車両を駅舎にしたものだが、すずらんの撮影にあたって、木で外側を覆ったらしい。

 

このすずらんというドラマ、駅に捨てられた赤子が苦労に苦労を重ねる哀しいストーリーだった。主役を演じていたのは遠野なぎ子女史。

 

これを知って皆さんはどう思うでしょう。

 

2.恵比島駅と近隣の歴史

恵比島の開拓が始まったのは1897年頃。留萌~沼田の中間地点、峠の直前の宿場町として栄えた。

1910年留萌線開通に伴い一般駅として開業。宿場町は寂れ、中心部が駅に移る。

 

1930年留萌鉄道が当駅~太刀別駅間を開通。
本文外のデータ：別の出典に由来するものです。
-- pv_equiv track=rewrite | github.com/Ag3497120/verantyx-v6 | arc/world_commands.py | trace_outline_4
-- ===== SOURCE A (Python) =====
-- from collections import Counter, defaultdict
--
-- def _bg(g):
--     c = Counter()
--     for row in g: c.update(row)
--     return c.most_common(1)[0][0]
--
-- def trace_outline_4(g):
--     """オブジェクトの4方向輪郭"""
--     bg=_bg(g); h,w=len(g),len(g[0]); res=[[bg]*w for _ in range(h)]
--     for r in range(h):
--         for c in range(w):
--             if g[r][c]!=bg:
--                 for dr,dc in [(-1,0),(1,0),(0,-1),(0,1)]:
--                     nr,nc=r+dr,c+dc
--                     if not(0<=nr<h and 0<=nc<w) or g[nr][nc]==bg:
--                         res[r][c]=g[r][c]; break
--     return res
-- ===== SOURCE B (Python) =====
-- from collections import Counter
--
-- def _bg(g):
--     c = Counter()
--     for row in g: c.update(row)
--     return c.most_common(1)[0][0]
--
-- def trace_outline_4(g):
--     """Scatter from background cells instead of gathering per foreground cell."""
--     bg = _bg(g)
--     h, w = len(g), len(g[0])
--     res = [[bg] * w for _ in range(h)]
--     # pass 1: every background cell pushes each in-bounds non-background
--     # neighbour into the outline
--     for r in range(h):
--         for c in range(w):
--             if g[r][c] == bg:
--                 for nr, nc in ((r - 1, c), (r + 1, c), (r, c - 1), (r, c + 1)):
--                     if 0 <= nr < h and 0 <= nc < w and g[nr][nc] != bg:
--                         res[nr][nc] = g[nr][nc]
--     # pass 2: non-background cells on the grid border are outline as well
--     for r in range(h):
--         for c in range(w):
--             if (r == 0 or r == h - 1 or c == 0 or c == w - 1) and g[r][c] != bg:
--                 res[r][c] = g[r][c]
--     return res
-- ===== Notes on version B (the rewrite author's own statement) =====
-- stated objective: faster
-- what changed: Inverts the traversal: instead of gathering per foreground cell (scan its 4 neighbours with a break), B scatters from each background cell into its in-bounds non-background neighbours and adds a second pass marking non-background border cells (A's out-of-bounds case).
import Mathlib
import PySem

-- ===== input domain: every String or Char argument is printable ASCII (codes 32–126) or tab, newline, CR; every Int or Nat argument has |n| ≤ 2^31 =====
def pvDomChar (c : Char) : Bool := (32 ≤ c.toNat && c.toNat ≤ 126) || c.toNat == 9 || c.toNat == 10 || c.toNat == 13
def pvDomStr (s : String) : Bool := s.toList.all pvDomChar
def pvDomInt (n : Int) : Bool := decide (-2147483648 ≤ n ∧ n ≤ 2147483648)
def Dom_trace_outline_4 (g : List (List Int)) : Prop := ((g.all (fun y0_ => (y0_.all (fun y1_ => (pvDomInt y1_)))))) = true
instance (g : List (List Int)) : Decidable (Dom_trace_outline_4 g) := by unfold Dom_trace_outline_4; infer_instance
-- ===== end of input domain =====

-- B inverts the traversal: background cells scatter into their in-bounds
-- non-background neighbours plus a border pass, instead of A's
-- per-foreground-cell gather with a break (measured faster by a constant
-- factor on the generated inputs; same asymptotic cost).


-- ===== PORT A =====
-- shared helper: _bg (both A and B call the identical module-level _bg).
-- Counter built row by row; most_common(1)[0][0] = first key of the stable
-- count-descending sort of the items (CPython's nlargest tie-break).
def bgOf (g : List (List Int)) : Int :=
  let c : PySem.Dict Int Int :=
    g.foldl (fun d row => row.foldl (fun (d : PySem.Dict Int Int) x => d.insert x (d.getD x 0 + 1)) d)
      (PySem.Dict.mk [])
  ((PySem.List.sorted c.items (fun kv => kv.2) true).headD (0, 0)).1

-- g[r][c] for indices both programs only evaluate when 0 ≤ index < bound and
-- (under Pre_) within the row: default 0 is never the returned value there.
def gget (g : List (List Int)) (r c : Int) : Int :=
  PySem.List.pyGetD (PySem.List.pyGetD g r []) c 0

-- res[r][c] = v for 0 ≤ r < len(res), 0 ≤ c < len(res[r]) (always in range here)
def setCell (m : List (List Int)) (r c : Int) (v : Int) : List (List Int) :=
  m.set r.toNat ((m.getD r.toNat []).set c.toNat v)

-- port of A: res initialised to all-bg; for each non-bg cell, the delta loop
-- with break writes res[r][c] = g[r][c] iff SOME delta is out of bounds or a
-- bg neighbour — the break-loop's only effect, rendered as List.any.
def trace_outline_4 (g : List (List Int)) : List (List Int) :=
  let bg := bgOf g
  let h : Int := g.length
  let w : Int := (g.headD []).length
  let res := List.replicate g.length (List.replicate (g.headD []).length bg)
  (PySem.List.pyRange 0 h 1).foldl (fun res r =>
    (PySem.List.pyRange 0 w 1).foldl (fun res c =>
      if (gget g r c != bg) &&
         ([((-1 : Int), (0 : Int)), (1, 0), (0, -1), (0, 1)].any (fun d =>
            !(decide (0 ≤ r + d.1) && decide (r + d.1 < h) &&
              decide (0 ≤ c + d.2) && decide (c + d.2 < w)) ||
            (gget g (r + d.1) (c + d.2) == bg)))
      then setCell res r c (gget g r c) else res) res) res

-- ===== PORT B =====
def trace_outline_4_alt (g : List (List Int)) : List (List Int) :=
  let bg := bgOf g
  let h : Int := g.length
  let w : Int := (g.headD []).length
  let res0 := List.replicate g.length (List.replicate (g.headD []).length bg)
  -- pass 1: every bg cell pushes each in-bounds non-bg neighbour into the outline
  let res1 := (PySem.List.pyRange 0 h 1).foldl (fun res r =>
    (PySem.List.pyRange 0 w 1).foldl (fun res c =>
      if gget g r c == bg then
        [(r - 1, c), (r + 1, c), (r, c - 1), (r, c + 1)].foldl (fun res p =>
          if (decide (0 ≤ p.1) && decide (p.1 < h) &&
              decide (0 ≤ p.2) && decide (p.2 < w)) && (gget g p.1 p.2 != bg)
          then setCell res p.1 p.2 (gget g p.1 p.2) else res) res
      else res) res) res0
  -- pass 2: non-bg cells on the grid border are outline as well
  (PySem.List.pyRange 0 h 1).foldl (fun res r =>
    (PySem.List.pyRange 0 w 1).foldl (fun res c =>
      if (r == 0 || r == h - 1 || c == 0 || c == w - 1) && (gget g r c != bg)
      then setCell res r c (gget g r c) else res) res) res1

-- ===== PRECONDITION & SPEC =====
-- Exactly where Python A returns: an empty grid or all-empty rows raise
-- IndexError (len(g[0]) resp. most_common(1)[0]), and a row shorter than
-- len(g[0]) raises IndexError on g[r][c].
def Pre_trace_outline_4 (g : List (List Int)) : Prop :=
  g ≠ [] ∧ (∃ row ∈ g, row ≠ []) ∧ ∀ row ∈ g, (g.headD []).length ≤ row.length
instance (g : List (List Int)) : Decidable (Pre_trace_outline_4 g) := by
  unfold Pre_trace_outline_4; infer_instance

def pvWitness_trace_outline_4 : List (List Int) := [[0, 0], [0, 1]]

def Spec_trace_outline_4 (g : List (List Int)) (out : List (List Int)) : Prop := out = trace_outline_4_alt g
instance (g : List (List Int)) (out : List (List Int)) : Decidable (Spec_trace_outline_4 g out) := by unfold Spec_trace_outline_4; infer_instance

-- ===== CLAIM (what is proved, stated in full; the proofs are below) =====
def Claim_equal_trace_outline_4 : Prop := ∀ (g : List (List Int)), Dom_trace_outline_4 g → Pre_trace_outline_4 g → Spec_trace_outline_4 g (trace_outline_4 g)

-- ===== LEMMAS AND PROOFS =====

-- shape of an h×w matrix
def Sh (h w : Nat) (m : List (List Int)) : Prop :=
  m.length = h ∧ ∀ row ∈ m, row.length = w

def getC (m : List (List Int)) (r c : Nat) : Int := (m.getD r []).getD c 0

lemma sh_replicate (h w : Nat) (bg : Int) : Sh h w (List.replicate h (List.replicate w bg)) := by
  constructor
  · simp
  · intro row hrow
    simp_all [List.eq_of_mem_replicate hrow]

lemma getC_replicate (h w : Nat) (bg : Int) (r c : Nat) (hr : r < h) (hc : c < w) :
    getC (List.replicate h (List.replicate w bg)) r c = bg := by
  simp [getC, List.getD, hr, hc]

lemma getD_set_char (l : List Int) (i j : Nat) (a d : Int) :
    (l.set i a).getD j d = if i = j ∧ j < l.length then a else l.getD j d := by
  simp [List.getD, List.getElem?_set]
  split_ifs <;> simp_all

lemma getD_set_char' (l : List (List Int)) (i j : Nat) (a : List Int) :
    (l.set i a).getD j [] = if i = j ∧ j < l.length then a else l.getD j [] := by
  simp [List.getD, List.getElem?_set]
  split_ifs <;> simp_all


lemma setCell_props (h w : Nat) (m : List (List Int)) (hm : Sh h w m)
    (r c : Int) (hr0 : 0 ≤ r) (hr : r < (h : Int)) (hc0 : 0 ≤ c) (hc : c < (w : Int)) (v : Int) :
    Sh h w (setCell m r c v) ∧ ∀ (R C : Nat), R < h → C < w →
      getC (setCell m r c v) R C = if r.toNat = R ∧ c.toNat = C then v else getC m R C := by
  obtain ⟨hlen, hrows⟩ := hm
  have hi : r.toNat < m.length := by omega
  have hrowmem : m.getD r.toNat [] ∈ m := by
    rw [List.getD_eq_getElem m [] hi]; exact List.getElem_mem hi
  have hrowlen : (m.getD r.toNat []).length = w := hrows _ hrowmem
  constructor
  · constructor
    · simp [setCell, hlen]
    · intro row hrow
      rcases List.mem_or_eq_of_mem_set hrow with h1 | h2
      · exact hrows _ h1
      · subst h2; simpa using hrowlen
  · intro R C hR hC
    unfold getC setCell
    rw [getD_set_char']
    by_cases hrR : r.toNat = R
    · subst hrR
      rw [if_pos ⟨rfl, by omega⟩]
      rw [getD_set_char, hrowlen]
      by_cases hcC : c.toNat = C
      · simp [hcC, hC]
      · simp [hcC]
    · rw [if_neg (by simp [hrR, hlen])]
      simp [hrR]
-- a fold whose every step writes at most one cell, always with the value
-- val(target): the result at (R,C) is val R C iff some step writes (R,C)
lemma foldl_writes {α : Type} (L : List α) (f : List (List Int) → α → List (List Int))
    (h w : Nat) (P : α → Nat → Nat → Bool) (val : Nat → Nat → Int)
    (hf : ∀ m, ∀ a ∈ L, Sh h w m → Sh h w (f m a) ∧ ∀ R C, R < h → C < w →
      getC (f m a) R C = if P a R C then val R C else getC m R C) :
    ∀ m, Sh h w m → Sh h w (L.foldl f m) ∧ ∀ R C, R < h → C < w →
      getC (L.foldl f m) R C = if L.any (fun a => P a R C) then val R C else getC m R C := by
  induction L with
  | nil => intro m hm; exact ⟨hm, fun R C _ _ => by simp⟩
  | cons a t ih =>
    intro m hm
    obtain ⟨hsh1, hget1⟩ := hf m a (List.mem_cons_self) hm
    obtain ⟨hsh2, hget2⟩ := ih (fun m' b hb hm' => hf m' b (List.mem_cons_of_mem a hb) hm') (f m a) hsh1
    refine ⟨hsh2, fun R C hR hC => ?_⟩
    rw [List.foldl_cons] at *
    rw [hget2 R C hR hC, hget1 R C hR hC]
    by_cases h1 : P a R C = true <;> by_cases h2 : (t.any fun b => P b R C) = true <;>
      simp [h1, h2]
lemma double_loop_char (h w : Nat) (f : List (List Int) → Int → Int → List (List Int))
    (P : Int → Int → Nat → Nat → Bool) (val : Nat → Nat → Int)
    (hf : ∀ m r c, 0 ≤ r → r < (h : Int) → 0 ≤ c → c < (w : Int) → Sh h w m →
      Sh h w (f m r c) ∧ ∀ R C, R < h → C < w →
        getC (f m r c) R C = if P r c R C then val R C else getC m R C)
    (m : List (List Int)) (hm : Sh h w m) :
    Sh h w (List.foldl (fun res r => List.foldl (fun res c => f res r c) res
        (PySem.List.pyRange 0 (w : Int) 1)) m (PySem.List.pyRange 0 (h : Int) 1)) ∧
    ∀ R C, R < h → C < w →
      getC (List.foldl (fun res r => List.foldl (fun res c => f res r c) res
          (PySem.List.pyRange 0 (w : Int) 1)) m (PySem.List.pyRange 0 (h : Int) 1)) R C =
        if ((PySem.List.pyRange 0 (h : Int) 1).any fun r =>
            (PySem.List.pyRange 0 (w : Int) 1).any fun c => P r c R C) then val R C
        else getC m R C := by
  refine foldl_writes _ _ h w
    (fun r R C => (PySem.List.pyRange 0 (w : Int) 1).any fun c => P r c R C) val ?_ m hm
  intro m' r hrmem hm'
  have hr := PySem.List.mem_pyRange_one.mp hrmem
  exact foldl_writes _ _ h w (fun c => P r c) val
    (fun m'' c hcmem hm'' =>
      hf m'' r c hr.1 hr.2 (PySem.List.mem_pyRange_one.mp hcmem).1
        (PySem.List.mem_pyRange_one.mp hcmem).2 hm'') m' hm'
同年太刀別駅~昭和駅間が開業し全通。

沿線の昭和炭鉱、浅野炭鉱から産出した石炭を留萌港へ運んだ。

また太刀別駅からは木材を発送していたが、戦後木材がなくなり、後年開坑した太刀別炭鉱から石炭を運搬した。

しかし1960年代石炭の斜陽化が進み、沿線炭鉱も消滅。

1969年留萌鉄道は営業休止。1971年廃止となった。

今も恵比島駅近くには留萌鉄道本社の建物が辛うじて残っている。

 

 

1977年には恵比島駅の貨物取扱が廃止となる。

1970年代の国土地理院地図の航空写真。

 

駅前には住宅がまだ多く、跨線橋も見える。

広い構内の側線は撤去済みで、東側には貯木場。その先には留萌本線の痕跡が僅かに残っている。

 

1986年交換設備を廃止。ホームは1面1線構造となる。

同じころ、駅舎改築・貨車駅舎となる。

1999年NHK連続テレビ小説すずらん」が放送。現在の姿となる。